» **SOURCE INFORMATION**
-- pv_equiv track=rewrite | github.com/deshpr/Music_Recommender_System | collaborative_filtering.py | song_no
-- ===== SOURCE A (Python) =====
-- def song_no(song_id):
-- 	sid={}
-- 	j=0
-- 	for i in song_id:
-- 		if i not in sid:
-- 			sid.update({i:j})
-- 			j=j+1
-- 	return sid
-- ===== SOURCE B (Python) =====
-- def song_no(song_id):
--     # Stage 1: single reverse pass; overwriting leaves each element's FIRST position.
--     first = {}
--     for p, v in reversed(list(enumerate(song_id))):
--         first[v] = p
--     # Stage 2: sort the distinct elements by first position, then index positionally.
--     order = sorted(first, key=first.get)
--     return {v: k for k, v in enumerate(order)}
-- ===== Notes on version B (the rewrite author's own statement) =====
-- stated objective: alternative
-- what changed: A's single forward pass with a membership-guarded dict and an explicit counter is replaced by a sort-based pipeline: one reverse overwrite pass records each element's first-occurrence position (no membership test, no counter), the distinct elements are then sorted by that position, and a final enumerate stage assigns the indices.
import Mathlib
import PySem

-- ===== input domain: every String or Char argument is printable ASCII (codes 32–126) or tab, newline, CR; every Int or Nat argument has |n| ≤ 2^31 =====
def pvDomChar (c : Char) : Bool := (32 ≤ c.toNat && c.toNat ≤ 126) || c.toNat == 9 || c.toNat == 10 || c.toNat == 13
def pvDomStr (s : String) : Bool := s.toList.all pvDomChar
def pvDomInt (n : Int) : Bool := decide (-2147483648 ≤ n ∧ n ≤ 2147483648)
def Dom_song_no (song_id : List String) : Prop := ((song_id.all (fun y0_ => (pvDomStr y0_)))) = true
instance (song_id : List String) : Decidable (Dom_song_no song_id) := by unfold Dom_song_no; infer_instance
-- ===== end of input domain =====

-- B replaces A's membership-guard-plus-counter pass by a reverse overwrite pass recording
-- first-occurrence positions, a sort by that position, and a positional indexing stage (alternative; similar cost).

-- ===== PORT A =====
-- A: one pass, dict 'sid' plus counter 'j'; insert-and-increment when the key is new.
def song_no (song_id : List String) : List (String × Int) :=
  (song_id.foldl
    (fun (st : PySem.Dict String Int × Int) i =>
      if st.1.contains i = false then (st.1.insert i st.2, st.2 + 1) else st)
    (PySem.Dict.empty, 0)).1.items

-- ===== PORT B =====
-- B: reverse pass 'first[v] = p' over reversed(list(enumerate(song_id))); then
-- sorted(first, key=first.get) — every key is in 'first', so first.get is exactly getD _ 0 here;
-- then {v: k for k, v in enumerate(order)}.
def song_no_alt (song_id : List String) : List (String × Int) :=
  let first := ((PySem.List.enumerate song_id 0).reverse).foldl
      (fun (d : PySem.Dict String Int) pv => d.insert pv.2 pv.1) PySem.Dict.empty
  let order := PySem.List.sorted first.keys (fun k => first.getD k 0) false
  (PySem.List.enumerate order 0).map (fun p => (p.2, p.1))

-- ===== PRECONDITION & SPEC =====
def Spec_song_no (song_id : List String) (out : List (String × Int)) : Prop := out = song_no_alt song_id
instance (song_id : List String) (out : List (String × Int)) : Decidable (Spec_song_no song_id out) := by unfold Spec_song_no; infer_instance

-- ===== CLAIM (what is proved, stated in full; the proofs are below) =====
def Claim_equal_song_no : Prop := ∀ (song_id : List String), Dom_song_no song_id → Spec_song_no song_id (song_no song_id)

-- ===== LEMMAS AND PROOFS =====

-- First occurrences of l not already in 'seen', in order (the order A emits).
def pvFirsts (seen : List String) : List String → List String
  | [] => []
  | head :: tail =>
    if head ∈ seen then pvFirsts seen tail
    else head :: pvFirsts (seen ++ [head]) tail

-- A's loop, characterised against pvFirsts.
theorem pvLoop (l : List String) : ∀ (d : PySem.Dict String Int) (j : Int),
    (l.foldl
      (fun (st : PySem.Dict String Int × Int) i =>
        if st.1.contains i = false then (st.1.insert i st.2, st.2 + 1) else st)
      (d, j)).1.items
    = d.items ++ (PySem.List.enumerate (pvFirsts d.keys l) j).map (fun p => (p.2, p.1)) := by
  induction l with
  | nil => intro d j; simp [pvFirsts, PySem.List.enumerate_nil]
  | cons x xs ih =>
    intro d j
    by_cases h : x ∈ d.keys
    · have hc : d.contains x = true := (PySem.Dict.contains_iff_mem_keys d x).mpr h
      simp only [List.foldl_cons, hc, Bool.true_eq_false, if_false]
      rw [ih d j]
      simp [pvFirsts, h]
    · have hc : d.contains x = false := by
        cases hcc : d.contains x with
        | false => rfl
        | true => exact absurd ((PySem.Dict.contains_iff_mem_keys d x).mp hcc) h
      simp only [List.foldl_cons, hc, if_true]
      have hkeys : (d.insert x j).keys = d.keys ++ [x] :=
        PySem.Dict.keys_insert_of_not_contains d j hc
      rw [ih (d.insert x j) (j + 1)]
      rw [PySem.Dict.items_insert_of_not_contains d j hc, hkeys]
      simp [pvFirsts, h, PySem.List.enumerate_cons]

-- First-occurrence position of k in l, offset by s (s itself if k ∉ l).
def pvFIdx : List String → Int → String → Int
  | [], s, _ => s
  | x :: xs, s, k => if k = x then s else pvFIdx xs (s + 1) k

theorem pvFIdx_ge (l : List String) : ∀ (s : Int) (k : String), s ≤ pvFIdx l s k := by
  induction l with
  | nil => intro s k; simp [pvFIdx]
  | cons x xs ih =>
    intro s k
    simp only [pvFIdx]
    split
    · exact le_refl s
    · exact le_trans (by omega) (ih (s + 1) k)

-- B's reverse-overwrite loop: get? is the LAST insert for the key, i.e. the first find in ps.reverse.
theorem pvGetFold (ps : List (Int × String)) : ∀ (d : PySem.Dict String Int) (k : String),
    (ps.foldl (fun (d : PySem.Dict String Int) pv => d.insert pv.2 pv.1) d).get? k
    = match ps.reverse.find? (fun pv => pv.2 == k) with
      | some pv => some pv.1
      | none => d.get? k := by
  induction ps with
  | nil => intro d k; simp
  | cons p ps ih =>
    intro d k
    simp only [List.foldl_cons, List.reverse_cons]
    rw [ih, List.find?_append]
    cases hf : ps.reverse.find? (fun pv => pv.2 == k) with
    | some q => simp
    | none =>
      by_cases hk : p.2 = k
      · subst hk; simp
      · have hk2 : ¬ k = p.2 := fun e => hk e.symm
        simp [hk, hk2, PySem.Dict.get?_insert]

theorem pvFindEnum (l : List String) : ∀ (s : Int) (k : String), k ∈ l →
    (PySem.List.enumerate l s).find? (fun pv => pv.2 == k) = some (pvFIdx l s k, k) := by
  induction l with
  | nil => intro s k h; simp at h
  | cons x xs ih =>
    intro s k hk
    rw [PySem.List.enumerate_cons]
    by_cases h : k = x
    · subst h; simp [pvFIdx]
    · have hx : (x == k) = false := beq_eq_false_iff_ne.mpr (Ne.symm h)
      have hk' : k ∈ xs := by cases hk with
        | head => exact absurd rfl h
        | tail _ h2 => exact h2
      simp only [List.find?_cons, hx, pvFIdx, if_neg h]
      exact ih (s + 1) k hk'

theorem pvFirsts_mem (l : List String) : ∀ (seen : List String) (a : String),
    a ∈ pvFirsts seen l ↔ (a ∈ l ∧ a ∉ seen) := by
  induction l with
  | nil => intro seen a; simp [pvFirsts]
  | cons x xs ih =>
    intro seen a
    by_cases h : x ∈ seen
    · simp only [pvFirsts, if_pos h, ih]
      constructor
      · rintro ⟨h1, h2⟩; exact ⟨List.mem_cons_of_mem _ h1, h2⟩
      · rintro ⟨h1, h2⟩
        cases h1 with
        | head => exact absurd h h2
        | tail _ h3 => exact ⟨h3, h2⟩
    · simp only [pvFirsts, if_neg h, List.mem_cons, ih]
      constructor
      · rintro (rfl | ⟨h1, h2⟩)
        · exact ⟨Or.inl rfl, h⟩
        · exact ⟨Or.inr h1, fun hs => h2 (List.mem_append_left _ hs)⟩
      · rintro ⟨(rfl | h1), h2⟩
        · exact Or.inl rfl
        · by_cases hax : a = x
          · exact Or.inl hax
          · exact Or.inr ⟨h1, fun hs => by
              rcases List.mem_append.mp hs with hs | hs
              · exact h2 hs
              · simp at hs; exact hax hs⟩

theorem pvFirsts_nodup (l : List String) : ∀ (seen : List String), (pvFirsts seen l).Nodup := by
  induction l with
  | nil => intro seen; simp [pvFirsts]
  | cons x xs ih =>
    intro seen
    by_cases h : x ∈ seen
    · simpa [pvFirsts, h] using ih seen
    · simp only [pvFirsts, if_neg h, List.nodup_cons]
      refine ⟨fun hx => ?_, ih (seen ++ [x])⟩
      have := ((pvFirsts_mem xs (seen ++ [x]) x).mp hx).2
      exact this (List.mem_append_right _ (by simp))

theorem pvFirsts_pairwise (l : List String) : ∀ (s : Int) (seen : List String),
    (pvFirsts seen l).Pairwise (fun a b => pvFIdx l s a < pvFIdx l s b) := by
  induction l with
  | nil => intro s seen; simp [pvFirsts]
  | cons x xs ih =>
    intro s seen
    by_cases h : x ∈ seen
    · simp only [pvFirsts, if_pos h]
      refine (ih (s + 1) seen).imp_of_mem ?_
      intro a b ha hb hab
      have hax : a ≠ x := fun e => ((pvFirsts_mem xs seen a).mp ha).2 (e ▸ h)
      have hbx : b ≠ x := fun e => ((pvFirsts_mem xs seen b).mp hb).2 (e ▸ h)
      simpa [pvFIdx, if_neg hax, if_neg hbx] using hab
    · simp only [pvFirsts, if_neg h, List.pairwise_cons]
      constructor
      · intro b hb
        have hbx : b ≠ x := fun e =>
          ((pvFirsts_mem xs (seen ++ [x]) b).mp hb).2 (e ▸ List.mem_append_right _ (by simp))
        have := pvFIdx_ge xs (s + 1) b
        have e1 : pvFIdx (x :: xs) s x = s := by simp [pvFIdx]
        have e2 : pvFIdx (x :: xs) s b = pvFIdx xs (s + 1) b := by simp [pvFIdx, hbx]
        rw [e1, e2]
        omega
      · refine (ih (s + 1) (seen ++ [x])).imp_of_mem ?_
        intro a b ha hb hab
        have hax : a ≠ x := fun e =>
          ((pvFirsts_mem xs (seen ++ [x]) a).mp ha).2 (e ▸ List.mem_append_right _ (by simp))
        have hbx : b ≠ x := fun e =>
          ((pvFirsts_mem xs (seen ++ [x]) b).mp hb).2 (e ▸ List.mem_append_right _ (by simp))
        simpa [pvFIdx, if_neg hax, if_neg hbx] using hab

-- Abbreviation for B's dict (proof-local).
def pvFirstDict (l : List String) : PySem.Dict String Int :=
  ((PySem.List.enumerate l 0).reverse).foldl
    (fun (d : PySem.Dict String Int) pv => d.insert pv.2 pv.1) PySem.Dict.empty

theorem pvFirstDict_get? (l : List String) (k : String) (hk : k ∈ l) :
    (pvFirstDict l).get? k = some (pvFIdx l 0 k) := by
  unfold pvFirstDict
  rw [pvGetFold, List.reverse_reverse, pvFindEnum l 0 k hk]

theorem pvFirstDict_get?_none (l : List String) (k : String) (hk : k ∉ l) :
    (pvFirstDict l).get? k = none := by
  unfold pvFirstDict
  rw [pvGetFold, List.reverse_reverse]
  have : (PySem.List.enumerate l 0).find? (fun pv => pv.2 == k) = none := by
    rw [List.find?_eq_none]
    intro p hp
    rcases (PySem.List.mem_enumerate_iff _ _ _).mp hp with ⟨i, hi, rfl⟩
    simp only [Bool.not_eq_true, beq_eq_false_iff_ne]
    intro e
    exact hk (e ▸ l.getElem_mem hi)
  simp [this, PySem.Dict.get?_empty]

theorem pvFirstDict_mem_keys (l : List String) (k : String) :
    k ∈ (pvFirstDict l).keys ↔ k ∈ l := by
  constructor
  · intro h
    by_contra hk
    have := pvFirstDict_get?_none l k hk
    exact ((PySem.Dict.get?_eq_none_iff_not_mem_keys _ _).mp this) h
  · intro hk
    by_contra h
    have := (PySem.Dict.get?_eq_none_iff_not_mem_keys _ _).mpr h
    rw [pvFirstDict_get? l k hk] at this
    exact Option.some_ne_none _ this

theorem pvFirstDict_nodup_keys (l : List String) : (pvFirstDict l).keys.Nodup :=
  PySem.Dict.nodup_keys_foldl_insert_key ((PySem.List.enumerate l 0).reverse)
    (fun (pv : Int × String) => pv.2) (fun _ (pv : Int × String) => pv.1)
    PySem.Dict.empty PySem.Dict.nodup_keys_empty

-- The sorted order IS the first-occurrence order A emits.
theorem pvSortedEq (l : List String) :
    PySem.List.sorted (pvFirstDict l).keys (fun k => (pvFirstDict l).getD k 0) false
    = pvFirsts [] l := by
  apply PySem.List.sorted_eq_of_perm_of_pairwise_lt
  · exact (List.perm_ext_iff_of_nodup (pvFirsts_nodup l []) (pvFirstDict_nodup_keys l)).mpr
      (fun a => by simp [pvFirsts_mem, pvFirstDict_mem_keys])
  · refine (pvFirsts_pairwise l 0 []).imp_of_mem ?_
    intro a b ha hb hab
    have hal : a ∈ l := ((pvFirsts_mem l [] a).mp ha).1
    have hbl : b ∈ l := ((pvFirsts_mem l [] b).mp hb).1
    rw [PySem.Dict.getD_eq_get?_getD, PySem.Dict.getD_eq_get?_getD,
      pvFirstDict_get? l a hal, pvFirstDict_get? l b hbl]
    exact hab

-- ===== VERDICT (by name: the statement is the Claim_ definition above) =====
theorem song_no_spec : Claim_equal_song_no := by
  intro song_id _
  show song_no song_id = song_no_alt song_id
  unfold song_no song_no_alt
  rw [pvLoop song_id PySem.Dict.empty 0]
  show _ = (PySem.List.enumerate
      (PySem.List.sorted (pvFirstDict song_id).keys
        (fun k => (pvFirstDict song_id).getD k 0) false) 0).map (fun p => (p.2, p.1))
  rw [pvSortedEq]
  simp [PySem.Dict.empty]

» **REQUIREMENT**
All that belongs in the answer is the run of lines above from the line containing "rw [ih d j]" through the line containing "by_cases h : k = x", exactly as written.

» **RESULT FOR THIS TASK**
      rw [ih d j]
      simp [pvFirsts, h]
    · have hc : d.contains x = false := by
        cases hcc : d.contains x with
        | false => rfl
        | true => exact absurd ((PySem.Dict.contains_iff_mem_keys d x).mp hcc) h
      simp only [List.foldl_cons, hc, if_true]
      have hkeys : (d.insert x j).keys = d.keys ++ [x] :=
        PySem.Dict.keys_insert_of_not_contains d j hc
      rw [ih (d.insert x j) (j + 1)]
      rw [PySem.Dict.items_insert_of_not_contains d j hc, hkeys]
      simp [pvFirsts, h, PySem.List.enumerate_cons]

-- First-occurrence position of k in l, offset by s (s itself if k ∉ l).
def pvFIdx : List String → Int → String → Int
  | [], s, _ => s
  | x :: xs, s, k => if k = x then s else pvFIdx xs (s + 1) k

theorem pvFIdx_ge (l : List String) : ∀ (s : Int) (k : String), s ≤ pvFIdx l s k := by
  induction l with
  | nil => intro s k; simp [pvFIdx]
  | cons x xs ih =>
    intro s k
    simp only [pvFIdx]
    split
    · exact le_refl s
    · exact le_trans (by omega) (ih (s + 1) k)

-- B's reverse-overwrite loop: get? is the LAST insert for the key, i.e. the first find in ps.reverse.
theorem pvGetFold (ps : List (Int × String)) : ∀ (d : PySem.Dict String Int) (k : String),
    (ps.foldl (fun (d : PySem.Dict String Int) pv => d.insert pv.2 pv.1) d).get? k
    = match ps.reverse.find? (fun pv => pv.2 == k) with
      | some pv => some pv.1
      | none => d.get? k := by
  induction ps with
  | nil => intro d k; simp
  | cons p ps ih =>
    intro d k
    simp only [List.foldl_cons, List.reverse_cons]
    rw [ih, List.find?_append]
    cases hf : ps.reverse.find? (fun pv => pv.2 == k) with
    | some q => simp
    | none =>
      by_cases hk : p.2 = k
      · subst hk; simp
      · have hk2 : ¬ k = p.2 := fun e => hk e.symm
        simp [hk, hk2, PySem.Dict.get?_insert]

theorem pvFindEnum (l : List String) : ∀ (s : Int) (k : String), k ∈ l →
    (PySem.List.enumerate l s).find? (fun pv => pv.2 == k) = some (pvFIdx l s k, k) := by
  induction l with
  | nil => intro s k h; simp at h
  | cons x xs ih =>
    intro s k hk
    rw [PySem.List.enumerate_cons]
    by_cases h : k = x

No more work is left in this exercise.